Quake does a similar thing with a BSP tree but adds an additional structure for broad-phase elimination of sections of the world called a potentially-visible set. A side effect of putting a structure into a BSP tree is that you end up with a bunch of convex sectors that the player can stand in. Quake keeps a compact list in each sector of which other sectors could be visible. That allows huge parts of the BSP traversing and therefore of span comparison to be skipped entirely.
Games like Descent go a different way with convex sectors, rendering from that which the camera is in outwards and clipping each further sector to the portion of the display still unfilled by closer sectors. That's full-fat portal rendering: the surfaces that join sectors are 'portals' and the portals are the be all and end all for scene graph traversal and for visibility. Later but still retro games often use portals in a less strict manner as merely a broad phase for whether a section of the map might possibly be visible, particularly if they have a GPU that can report something like 'if I were to draw that polygon, [some/none] pixels would be drawn'. Games still do that, but I'm aware of it being implemented at least as far back as Mario 64 and twenty years passes my test for retro.
A different branch of games going back at least to Alone in the Dark prerenders the background and simply superimposes the moving objects. Some knowledge of the full-scene geometry is retained for collisions and clipping but most isn't retained at runtime. In Alone in the Dark pixel artists created the backgrounds. In Resident Evil they were CG rendered.
Little Big Adventure II is probably the most interesting branch of that system of thinking: it has the full 3d geometry of its outdoor world but presents it through fixed cameras. Each time the camera changes it pre-renders the background with depth information, after which only the main characters are redrawn in realtime. That causes a 0.5 second lag when changing camera, but that alone isn't jarring for the genre.

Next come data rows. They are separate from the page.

-- pv_equiv track=rewrite | github.com/ikokkari/PythonProblems | labs109.py | first_preceded_by_smaller
-- ===== SOURCE A (Python) =====
-- def first_preceded_by_smaller(items, k=1):
--     for i in range(k, len(items)):
--         smaller_count = 0
--         for j in range(i):
--             if items[j] < items[i]:
--                 smaller_count += 1
--                 if smaller_count >= k:
--                     return items[i]
--     return None
-- ===== SOURCE B (Python) =====
-- from bisect import bisect_left, insort_left
--
-- def first_preceded_by_smaller(items, k=1):
--     # At least one strictly smaller predecessor is always required,
--     # and at least k of them when k > 1.
--     need = max(k, 1)
--     seen = []  # sorted list of the elements already scanned
--     for x in items:
--         if bisect_left(seen, x) >= need:
--             return x
--         insort_left(seen, x)
--     return None
-- ===== Notes on version B (the rewrite author's own statement) =====
-- stated objective: faster
-- what changed: Replaces the quadratic rescans of the whole prefix with a single pass that keeps the already-seen elements in a sorted list and counts strictly-smaller predecessors with one bisect_left per element.
import Mathlib
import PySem

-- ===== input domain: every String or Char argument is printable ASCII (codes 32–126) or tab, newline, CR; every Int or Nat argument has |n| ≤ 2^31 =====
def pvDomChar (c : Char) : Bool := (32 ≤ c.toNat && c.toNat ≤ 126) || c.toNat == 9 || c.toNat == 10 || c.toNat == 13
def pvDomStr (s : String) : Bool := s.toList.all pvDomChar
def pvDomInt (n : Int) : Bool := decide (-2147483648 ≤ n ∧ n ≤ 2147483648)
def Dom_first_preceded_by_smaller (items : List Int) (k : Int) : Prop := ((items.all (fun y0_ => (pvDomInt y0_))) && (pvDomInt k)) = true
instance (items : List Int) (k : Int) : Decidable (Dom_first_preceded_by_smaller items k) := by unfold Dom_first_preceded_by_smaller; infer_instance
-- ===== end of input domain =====

-- B replaces A's quadratic rescan of the whole prefix by a single pass over a
-- sorted list of the already-seen elements, counting smaller predecessors with
-- one bisect_left per element.  Return-value equivalence is proved for all inputs.

-- ===== PORT A =====
-- inner 'for j in range(i)' loop: state = smaller_count; early return of items[i]
-- (indices j drawn from range(i) are always in bounds, so pyGetD's default is never used)
def pvInnerA (items : List Int) (xi : Int) (k : Int) : List Int → Int → Option Int
  | [], _ => none
  | j :: js, c =>
      if PySem.List.pyGetD items j 0 < xi then
        (if c + 1 ≥ k then some xi else pvInnerA items xi k js (c + 1))
      else pvInnerA items xi k js c

-- outer 'for i in range(k, len(items))' loop
def pvOuterA (items : List Int) (k : Int) : List Int → Option Int
  | [] => none
  | i :: is =>
      match pvInnerA items (PySem.List.pyGetD items i 0) k (PySem.List.pyRange 0 i 1) 0 with
      | some r => some r
      | none => pvOuterA items k is

def first_preceded_by_smaller (items : List Int) (k : Int) : Option Int :=
  pvOuterA items k (PySem.List.pyRange k (items.length : Int) 1)

-- ===== PORT B =====
-- bisect.bisect_left on a sorted list = number of elements strictly smaller than x
def pvBisectLeft (seen : List Int) (x : Int) : Int :=
  ((seen.takeWhile (fun a => a < x)).length : Int)

-- bisect.insort_left: insert x keeping the list sorted
def pvInsortLeft (x : Int) (seen : List Int) : List Int :=
  List.orderedInsert (· ≤ ·) x seen

def pvLoopB (k : Int) : List Int → List Int → Option Int
  | _, [] => none
  | seen, x :: xs =>
      if pvBisectLeft seen x ≥ max k 1 then some x
      else pvLoopB k (pvInsortLeft x seen) xs

def first_preceded_by_smaller_alt (items : List Int) (k : Int) : Option Int :=
  pvLoopB k [] items

-- ===== PRECONDITION & SPEC =====
def Spec_first_preceded_by_smaller (items : List Int) (k : Int) (out : Option Int) : Prop := out = first_preceded_by_smaller_alt items k
instance (items : List Int) (k : Int) (out : Option Int) : Decidable (Spec_first_preceded_by_smaller items k out) := by unfold Spec_first_preceded_by_smaller; infer_instance

-- ===== CLAIM (what is proved, stated in full; the proofs are below) =====
def Claim_equal_first_preceded_by_smaller : Prop := ∀ (items : List Int) (k : Int), Dom_first_preceded_by_smaller items k → Spec_first_preceded_by_smaller items k (first_preceded_by_smaller items k)

-- ===== LEMMAS AND PROOFS =====

-- reference form: scan the list keeping the (unsorted) prefix, count with countP
def pvRef (k : Int) : List Int → List Int → Option Int
  | _, [] => none
  | pre, x :: xs =>
      if max k 1 ≤ (pre.countP (fun a => decide (a < x)) : Int) then some x
      else pvRef k (pre ++ [x]) xs

-- the inner loop returns some xi iff the number m of hits satisfies m ≥ 1 and c + m ≥ k
theorem pvInnerA_eq (items : List Int) (xi k : Int) :
    ∀ (js : List Int) (c : Int),
      pvInnerA items xi k js c =
        (if 1 ≤ (js.countP (fun j => decide (PySem.List.pyGetD items j 0 < xi)) : Int) ∧
            k ≤ c + (js.countP (fun j => decide (PySem.List.pyGetD items j 0 < xi)) : Int)
         then some xi else none) := by
  intro js
  induction js with
  | nil => intro c; simp [pvInnerA]
  | cons j js ih =>
      intro c
      rw [pvInnerA]
      by_cases h : PySem.List.pyGetD items j 0 < xi
      · rw [if_pos h, List.countP_cons_of_pos (p := fun j => decide (PySem.List.pyGetD items j 0 < xi)) (by simpa using h)]
        by_cases h2 : c + 1 ≥ k
        · rw [if_pos h2, if_pos (by push_cast; omega)]
        · rw [if_neg h2, ih (c + 1)]
          refine if_congr ?_ rfl rfl
          push_cast; omega
      · rw [if_neg h, ih c, List.countP_cons_of_neg (p := fun j => decide (PySem.List.pyGetD items j 0 < xi)) (by simpa using h)]

theorem countP_le_length_int {α : Type} (l : List α) (p : α → Bool) :
    (l.countP p : Int) ≤ (l.length : Int) := by
  exact_mod_cast List.countP_le_length (p := p) (l := l)

-- indices all below max k 1 ⇒ the outer loop finds nothing
theorem pvOuterA_none (items : List Int) (k : Int) :
    ∀ (is : List Int), (∀ i ∈ is, i < max k 1) → pvOuterA items k is = none := by
  intro is
  induction is with
  | nil => intro _; simp [pvOuterA]
  | cons i is ih =>
      intro h
      have hi : i < max k 1 := h i (List.mem_cons_self ..)
      have hb : (PySem.List.pyRange 0 i 1).length = (i - 0).toNat :=
        PySem.List.length_pyRange_one 0 i
      have hc : ((PySem.List.pyRange 0 i 1).countP
          (fun j => decide (PySem.List.pyGetD items j 0 < PySem.List.pyGetD items i 0)) : Int) ≤ i ⊔ 0 := by
        have := countP_le_length_int (PySem.List.pyRange 0 i 1)
          (fun j => decide (PySem.List.pyGetD items j 0 < PySem.List.pyGetD items i 0))
        rw [hb] at this
        omega
      rw [pvOuterA, pvInnerA_eq]
      have hcond : ¬ (1 ≤ ((PySem.List.pyRange 0 i 1).countP
          (fun j => decide (PySem.List.pyGetD items j 0 < PySem.List.pyGetD items i 0)) : Int) ∧
          k ≤ 0 + ((PySem.List.pyRange 0 i 1).countP
          (fun j => decide (PySem.List.pyGetD items j 0 < PySem.List.pyGetD items i 0)) : Int)) := by
        omega
      simp only [if_neg hcond]
      exact ih (fun x hx => h x (List.mem_cons_of_mem _ hx))

theorem pvOuterA_append (items : List Int) (k : Int) (l1 l2 : List Int)
    (h : pvOuterA items k l1 = none) :
    pvOuterA items k (l1 ++ l2) = pvOuterA items k l2 := by
  induction l1 with
  | nil => simp
  | cons i is ih =>
      rw [List.cons_append, pvOuterA]
      rw [pvOuterA] at h
      cases hm : pvInnerA items (PySem.List.pyGetD items i 0) k (PySem.List.pyRange 0 i 1) 0 with
      | some r => rw [hm] at h; simp at h
      | none => rw [hm] at h; exact ih h

-- count over range(0, i) with indexing = countP over the prefix take i
theorem countP_pyRange_take (items : List Int) (xi : Int) :
    ∀ (n : Nat), n ≤ items.length →
      ((PySem.List.pyRange 0 (n : Int) 1).countP
        (fun j => decide (PySem.List.pyGetD items j 0 < xi)))
      = (items.take n).countP (fun a => decide (a < xi)) := by
  intro n
  induction n with
  | zero => intro _; simp [PySem.List.pyRange_one_eq_nil]
  | succ m ih =>
      intro h
      have hm : m < items.length := by omega
      have hr : PySem.List.pyRange 0 ((m : Int) + 1) 1
          = PySem.List.pyRange 0 (m : Int) 1 ++ [(m : Int)] :=
        PySem.List.pyRange_one_succ_right (by exact_mod_cast Nat.zero_le m)
      have hcast : ((Nat.succ m : Nat) : Int) = (m : Int) + 1 := by push_cast; ring
      rw [hcast, hr, List.countP_append, ih (by omega), List.take_succ]
      rw [List.countP_append]
      simp [PySem.List.pyGetD_natCast, List.getD_eq_getElem?_getD, hm,
        List.getElem?_eq_getElem hm]

theorem pvOuterA_eq_pvRef (items : List Int) (k : Int) :
    ∀ (n : Nat), n ≤ items.length →
      pvOuterA items k (PySem.List.pyRange (n : Int) (items.length : Int) 1)
        = pvRef k (items.take n) (items.drop n) := by
  intro n hn
  induction hd : items.length - n generalizing n with
  | zero =>
      have : n = items.length := by omega
      subst this
      rw [PySem.List.pyRange_one_eq_nil (by omega)]
      simp [pvOuterA, pvRef]
  | succ d ih =>
      have hlt : n < items.length := by omega
      have hr : PySem.List.pyRange (n : Int) (items.length : Int) 1
          = (n : Int) :: PySem.List.pyRange ((n : Int) + 1) (items.length : Int) 1 :=
        PySem.List.pyRange_one_cons (by exact_mod_cast hlt)
      rw [hr, pvOuterA]
      have hget : PySem.List.pyGetD items (n : Int) 0 = items[n] := by
        simp [PySem.List.pyGetD_natCast, List.getD_eq_getElem?_getD,
          List.getElem?_eq_getElem hlt]
      have hdrop : items.drop n = items[n] :: items.drop (n + 1) :=
        List.drop_eq_getElem_cons hlt
      rw [pvInnerA_eq, hget, countP_pyRange_take items (items[n]) n (by omega)]
      have hrec : pvOuterA items k (PySem.List.pyRange ((n : Int) + 1) (items.length : Int) 1)
          = pvRef k (items.take (n + 1)) (items.drop (n + 1)) := by
        have := ih (n + 1) (by omega) (by omega)
        rw [← this]
        norm_num
      rw [hdrop, pvRef]
      have htake : items.take (n + 1) = items.take n ++ [items[n]] := by
        rw [List.take_succ, List.getElem?_eq_getElem hlt]; simp
      by_cases hc : max k 1 ≤ ((items.take n).countP (fun a => decide (a < items[n])) : Int)
      · have : 1 ≤ ((items.take n).countP (fun a => decide (a < items[n])) : Int) ∧
            k ≤ 0 + ((items.take n).countP (fun a => decide (a < items[n])) : Int) := by omega
        rw [if_pos this, if_pos hc]
      · have : ¬ (1 ≤ ((items.take n).countP (fun a => decide (a < items[n])) : Int) ∧
            k ≤ 0 + ((items.take n).countP (fun a => decide (a < items[n])) : Int)) := by omega
        rw [if_neg this, if_neg hc, hrec, htake]

-- A equals the reference scan
theorem portA_eq_ref (items : List Int) (k : Int) :
    first_preceded_by_smaller items k = pvRef k [] items := by
  have h0 : pvOuterA items k (PySem.List.pyRange 0 (items.length : Int) 1)
      = pvRef k [] items := by
    have := pvOuterA_eq_pvRef items k 0 (Nat.zero_le _)
    simpa using this
  unfold first_preceded_by_smaller
  by_cases hk : k ≤ 0
  · rw [PySem.List.pyRange_one_append k 0 (items.length : Int) hk (by positivity)]
    rw [pvOuterA_append items k _ _ (pvOuterA_none items k _ (by
      intro i hi
      rw [PySem.List.mem_pyRange_one] at hi
      omega))]
    exact h0
  · by_cases hk2 : k ≤ (items.length : Int)
    · rw [← h0, PySem.List.pyRange_one_append 0 k (items.length : Int) (by omega) hk2]
      rw [pvOuterA_append items k _ _ (pvOuterA_none items k _ (by
        intro i hi
        rw [PySem.List.mem_pyRange_one] at hi
        omega))]
    · have h1 : pvOuterA items k (PySem.List.pyRange 0 (items.length : Int) 1) = none :=
        pvOuterA_none items k _ (by
          intro i hi
          rw [PySem.List.mem_pyRange_one] at hi
          omega)
      rw [PySem.List.pyRange_one_eq_nil (by omega), ← h0, h1]
      rfl

-- on a list sorted by ≤, the strict-lower prefix length is the strict-lower count
theorem takeWhile_length_eq_countP (x : Int) :
    ∀ (l : List Int), l.Sorted (· ≤ ·) →
      (l.takeWhile (fun a => decide (a < x))).length = l.countP (fun a => decide (a < x)) := by
  intro l
  induction l with
  | nil => intro _; simp
  | cons a l ih =>
      intro hs
      rw [List.sorted_cons] at hs
      by_cases h : a < x
      · simp [List.takeWhile_cons, List.countP_cons, h, ih hs.2]
      · simp only [List.takeWhile_cons, List.countP_cons, decide_eq_true_eq, h,
          decide_false, if_false, List.length_nil, cond_false, add_zero]
        have : l.countP (fun a => decide (a < x)) = 0 := by
          rw [List.countP_eq_zero]
          intro b hb
          have := hs.1 b hb
          simp; omega
        simp [this]

-- B equals the reference scan (invariant: seen is a sorted permutation of the prefix)
theorem pvLoopB_eq_pvRef (k : Int) :
    ∀ (xs seen pre : List Int), seen.Perm pre → seen.Sorted (· ≤ ·) →
      pvLoopB k seen xs = pvRef k pre xs := by
  intro xs
  induction xs with
  | nil => intro seen pre _ _; simp [pvLoopB, pvRef]
  | cons x xs ih =>
      intro seen pre hperm hsort
      rw [pvLoopB, pvRef]
      have hcount : pvBisectLeft seen x = (pre.countP (fun a => decide (a < x)) : Int) := by
        unfold pvBisectLeft
        rw [takeWhile_length_eq_countP x seen hsort, hperm.countP_eq]
      rw [hcount]
      by_cases hc : max k 1 ≤ (pre.countP (fun a => decide (a < x)) : Int)
      · rw [if_pos (by omega), if_pos hc]
      · rw [if_neg (by omega), if_neg hc]
        refine ih (pvInsortLeft x seen) (pre ++ [x]) ?_ ?_
        · unfold pvInsortLeft
          refine (List.perm_orderedInsert _ x seen).trans ?_
          refine (hperm.cons x).trans ?_
          exact (List.perm_append_singleton x pre).symm
        · exact List.Sorted.orderedInsert x seen hsort

-- ===== VERDICT (by name: the statement is the Claim_ definition above) =====
theorem first_preceded_by_smaller_spec : Claim_equal_first_preceded_by_smaller := by
  intro items k _
  unfold Spec_first_preceded_by_smaller first_preceded_by_smaller_alt
  rw [portA_eq_ref, pvLoopB_eq_pvRef k items [] [] (List.Perm.refl _) List.Pairwise.nil]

The Microsoft Talisman project from the mid-'90s tried something very close to what you're asking. It would start by rendering a frame as a sequence of tiles and submitting those to the GPU. It would approximate the next frame and possibly the one after that by having the GPU simply manipulate the original tiles based on the camera difference — rotate them, move them around, scale them, all of them independently of each other. Then when the CPU had prepared the next entirely-new frame, it would submit it. So you got perfect key frames plus approximate intermediaries. It was implemented and previewed, but missed its window for success as the ordinary 3d accelerators appeared on the market.

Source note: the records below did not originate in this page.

-- pv_equiv track=rewrite | github.com/addavriance/PZ2 | PZ_2/pz-7-1.py | count_spaces_after_words
-- ===== SOURCE A (Python) =====
-- def count_spaces_after_words(input_string):
--     space_counts = []
--     current_space_count = 0
--
--     for i in range(len(input_string)):
--         char = input_string[i]
--         if char == ' ':
--             current_space_count += 1
--         else:
--             space_counts.append(current_space_count) if current_space_count != 0 else ...
--             current_space_count = 0
--
--     if len(space_counts) < len(input_string.split()):
--         space_counts.insert(0, 0)
--
--     return space_counts
-- ===== SOURCE B (Python) =====
-- def count_spaces_after_words(input_string):
--     # Collect lengths of maximal runs of ' ' (a trailing run of the string never
--     # counts, so work on the space-rstripped string), then the same final guard.
--     t = input_string.rstrip(' ')
--     result = []
--     i, n = 0, len(t)
--     while i < n:
--         if t[i] == ' ':
--             j = i
--             while j < n and t[j] == ' ':
--                 j += 1
--             result.append(j - i)
--             i = j
--         else:
--             i += 1
--     if len(result) < len(input_string.split()):
--         result.insert(0, 0)
--     return result
-- ===== Notes on version B (the rewrite author's own statement) =====
-- stated objective: alternative
-- what changed: B extracts the maximal space-runs of the space-rstripped string directly (outer loop over runs with an inner run scan) instead of A's per-character counter with reset-and-append; the final split() guard is kept.
import Mathlib
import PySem

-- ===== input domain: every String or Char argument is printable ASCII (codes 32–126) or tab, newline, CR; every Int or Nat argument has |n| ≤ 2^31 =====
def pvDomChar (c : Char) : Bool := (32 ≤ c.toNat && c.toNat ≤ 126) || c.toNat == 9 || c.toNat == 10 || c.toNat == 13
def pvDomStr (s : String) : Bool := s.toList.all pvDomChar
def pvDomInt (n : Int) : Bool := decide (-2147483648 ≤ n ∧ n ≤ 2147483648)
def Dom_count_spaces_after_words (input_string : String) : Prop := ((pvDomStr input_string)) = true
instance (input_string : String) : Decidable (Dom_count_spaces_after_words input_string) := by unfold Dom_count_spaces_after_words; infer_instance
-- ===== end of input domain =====

-- B replaces A's per-character counter with a scan over maximal space-runs of the
-- space-rstripped string (alternative decomposition, same cost).

-- ===== PORT A =====
-- A's for-loop reads input_string[i] for i in range(len(...)) left to right: a foldl
-- over the characters with state (space_counts, current_space_count).
def count_spaces_after_words (input_string : String) : List Int :=
  let st := input_string.toList.foldl
    (fun (st : List Int × Int) char =>
      if char = ' ' then (st.1, st.2 + 1)
      else (if st.2 ≠ 0 then st.1 ++ [st.2] else st.1, 0))
    ([], 0)
  let space_counts := st.1
  if space_counts.length < (PySem.Str.split₀ input_string).length then
    0 :: space_counts
  else space_counts

-- ===== PORT B =====
-- B's outer while over t: skip a non-space char, or swallow a whole run of spaces
-- (the inner while = takeWhile/dropWhile) and record its length.
def pvAltRuns : List Char → List Int
  | [] => []
  | c :: cs =>
    if c = ' ' then
      ((cs.takeWhile (· == ' ')).length + 1 : Int) :: pvAltRuns (cs.dropWhile (· == ' '))
    else pvAltRuns cs
termination_by l => l.length
decreasing_by
  · exact Nat.lt_succ_of_le (List.length_dropWhile_le _ cs)
  · exact Nat.lt_succ_self _

def count_spaces_after_words_alt (input_string : String) : List Int :=
  -- t = input_string.rstrip(' '): drop trailing ' ' only (exact hand port)
  let t := (input_string.toList.reverse.dropWhile (· == ' ')).reverse
  let result := pvAltRuns t
  if result.length < (PySem.Str.split₀ input_string).length then
    0 :: result
  else result

-- ===== PRECONDITION & SPEC =====
def Spec_count_spaces_after_words (input_string : String) (out : List Int) : Prop := out = count_spaces_after_words_alt input_string
instance (input_string : String) (out : List Int) : Decidable (Spec_count_spaces_after_words input_string out) := by unfold Spec_count_spaces_after_words; infer_instance

-- ===== CLAIM (what is proved, stated in full; the proofs are below) =====
def Claim_equal_count_spaces_after_words : Prop := ∀ (input_string : String), Dom_count_spaces_after_words input_string → Spec_count_spaces_after_words input_string (count_spaces_after_words input_string)

-- ===== LEMMAS AND PROOFS =====

-- reference function: the non-trailing space-run lengths of l, with cur pending spaces
def pvG : List Char → Int → List Int
  | [], _ => []
  | c :: cs, cur =>
    if c = ' ' then pvG cs (cur + 1)
    else (if cur ≠ 0 then [cur] else []) ++ pvG cs 0

theorem pvFold_eq (l : List Char) : ∀ (acc : List Int) (cur : Int),
    (l.foldl (fun (st : List Int × Int) char =>
      if char = ' ' then (st.1, st.2 + 1)
      else (if st.2 ≠ 0 then st.1 ++ [st.2] else st.1, 0)) (acc, cur)).1
    = acc ++ pvG l cur := by
  induction l with
  | nil => simp [pvG]
  | cons c cs ih =>
    intro acc cur
    simp only [List.foldl_cons]
    split_ifs with hc h0
    · rw [ih]; simp [pvG, hc]
    · rw [ih]; simp [pvG, hc, h0]
    · rw [ih]; simp [pvG, hc, h0]

theorem pvDropWhile_append_of_neg {p : Char → Bool} {b : Char} (hb : p b = false) :
    ∀ (as bs : List Char), List.dropWhile p (as ++ b :: bs) = List.dropWhile p as ++ b :: bs := by
  intro as bs
  induction as with
  | nil => simp [List.dropWhile, hb]
  | cons a as ih =>
    by_cases ha : p a <;> simp [List.dropWhile, ha, ih]

theorem pvTakeWhile_rep {c : Char} (hc : (c == ' ') = false) (rest : List Char) :
    ∀ k : Nat, List.takeWhile (· == ' ') (List.replicate k ' ' ++ c :: rest) = List.replicate k ' '
      ∧ List.dropWhile (· == ' ') (List.replicate k ' ' ++ c :: rest) = c :: rest := by
  intro k
  induction k with
  | zero => simp [hc]
  | succ k ih => simpa [List.replicate_succ, List.takeWhile, List.dropWhile] using ih

-- rstrip' below means (·.reverse.dropWhile (· == ' ')).reverse
theorem pvMain (l : List Char) : ∀ cur : Nat,
    pvAltRuns (((List.replicate cur ' ' ++ l).reverse.dropWhile (· == ' ')).reverse)
      = pvG l (cur : Int) := by
  induction l with
  | nil =>
    intro cur
    simp [pvG, List.reverse_replicate, pvAltRuns]
  | cons c cs ih =>
    intro cur
    by_cases hc : c = ' '
    · subst hc
      have : List.replicate cur ' ' ++ ' ' :: cs = List.replicate (cur + 1) ' ' ++ cs := by
        simp [List.replicate_succ' (n := cur)]
      rw [this]
      have := ih (cur + 1)
      push_cast at this ⊢
      simpa [pvG] using this
    · have hcb : (c == ' ') = false := by simpa using hc
      have hstrip : ((List.replicate cur ' ' ++ c :: cs).reverse.dropWhile (· == ' ')).reverse
          = List.replicate cur ' ' ++ c :: (cs.reverse.dropWhile (· == ' ')).reverse := by
        have h1 : (List.replicate cur ' ' ++ c :: cs).reverse
            = cs.reverse ++ c :: (List.replicate cur ' ').reverse := by simp
        rw [h1, pvDropWhile_append_of_neg (p := fun x => x == ' ') (b := c) hcb]
        simp
      rw [hstrip]
      have ih0 : pvAltRuns ((cs.reverse.dropWhile (· == ' ')).reverse) = pvG cs 0 := by
        simpa using ih 0
      cases cur with
      | zero => simp [pvAltRuns, pvG, hc, ih0]
      | succ k =>
        have htd := pvTakeWhile_rep hcb ((cs.reverse.dropWhile (· == ' ')).reverse) k
        have hne : ((k : Int) + 1) ≠ 0 := by omega
        rw [List.replicate_succ, List.cons_append]
        simp [pvAltRuns, htd.1, htd.2, hc, pvG, ih0, hne]

-- ===== VERDICT (by name: the statement is the Claim_ definition above) =====
theorem count_spaces_after_words_spec : Claim_equal_count_spaces_after_words := by
  intro s _
  unfold Spec_count_spaces_after_words count_spaces_after_words count_spaces_after_words_alt
  have hfold := pvFold_eq s.toList [] 0
  have hmain := pvMain s.toList 0
  simp at hmain
  simp only [hfold, List.nil_append, hmain]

EDIT: also suddenly returning from the back of my the memory, a special word for Parsoft Interactive and the line of flight simulators up to 1996's 'A-10 Cuba!'. They were software developers that started on the Mac in the late-'80s, which means a massive display compared to processing ability. So they used a system of per-scan frame differencing to publish only the differences. Imagine a big green polygon that's rotating. The centre essentially remains the same so if you can figure how to redraw only the edges in less time than it takes just to redraw the centre then that's a win. Exactly how they did it seems to be vague but I'll bet it's just a matter of inserting spans into a structure that you can then traverse in x order (probably O(log n)) and performing a linear differencing of this frame and the previous at the end (in O(n)).
That's almost certainly why they were still pushing solid colour polygons as late as 1996, but also why they could do a pretty good frame rate at 1024x768x8bpp on a 68040, and a fantastic frame rate at 1280x1024 on my unaccelerated Pentium of 1996. Which was the best the monitor could display.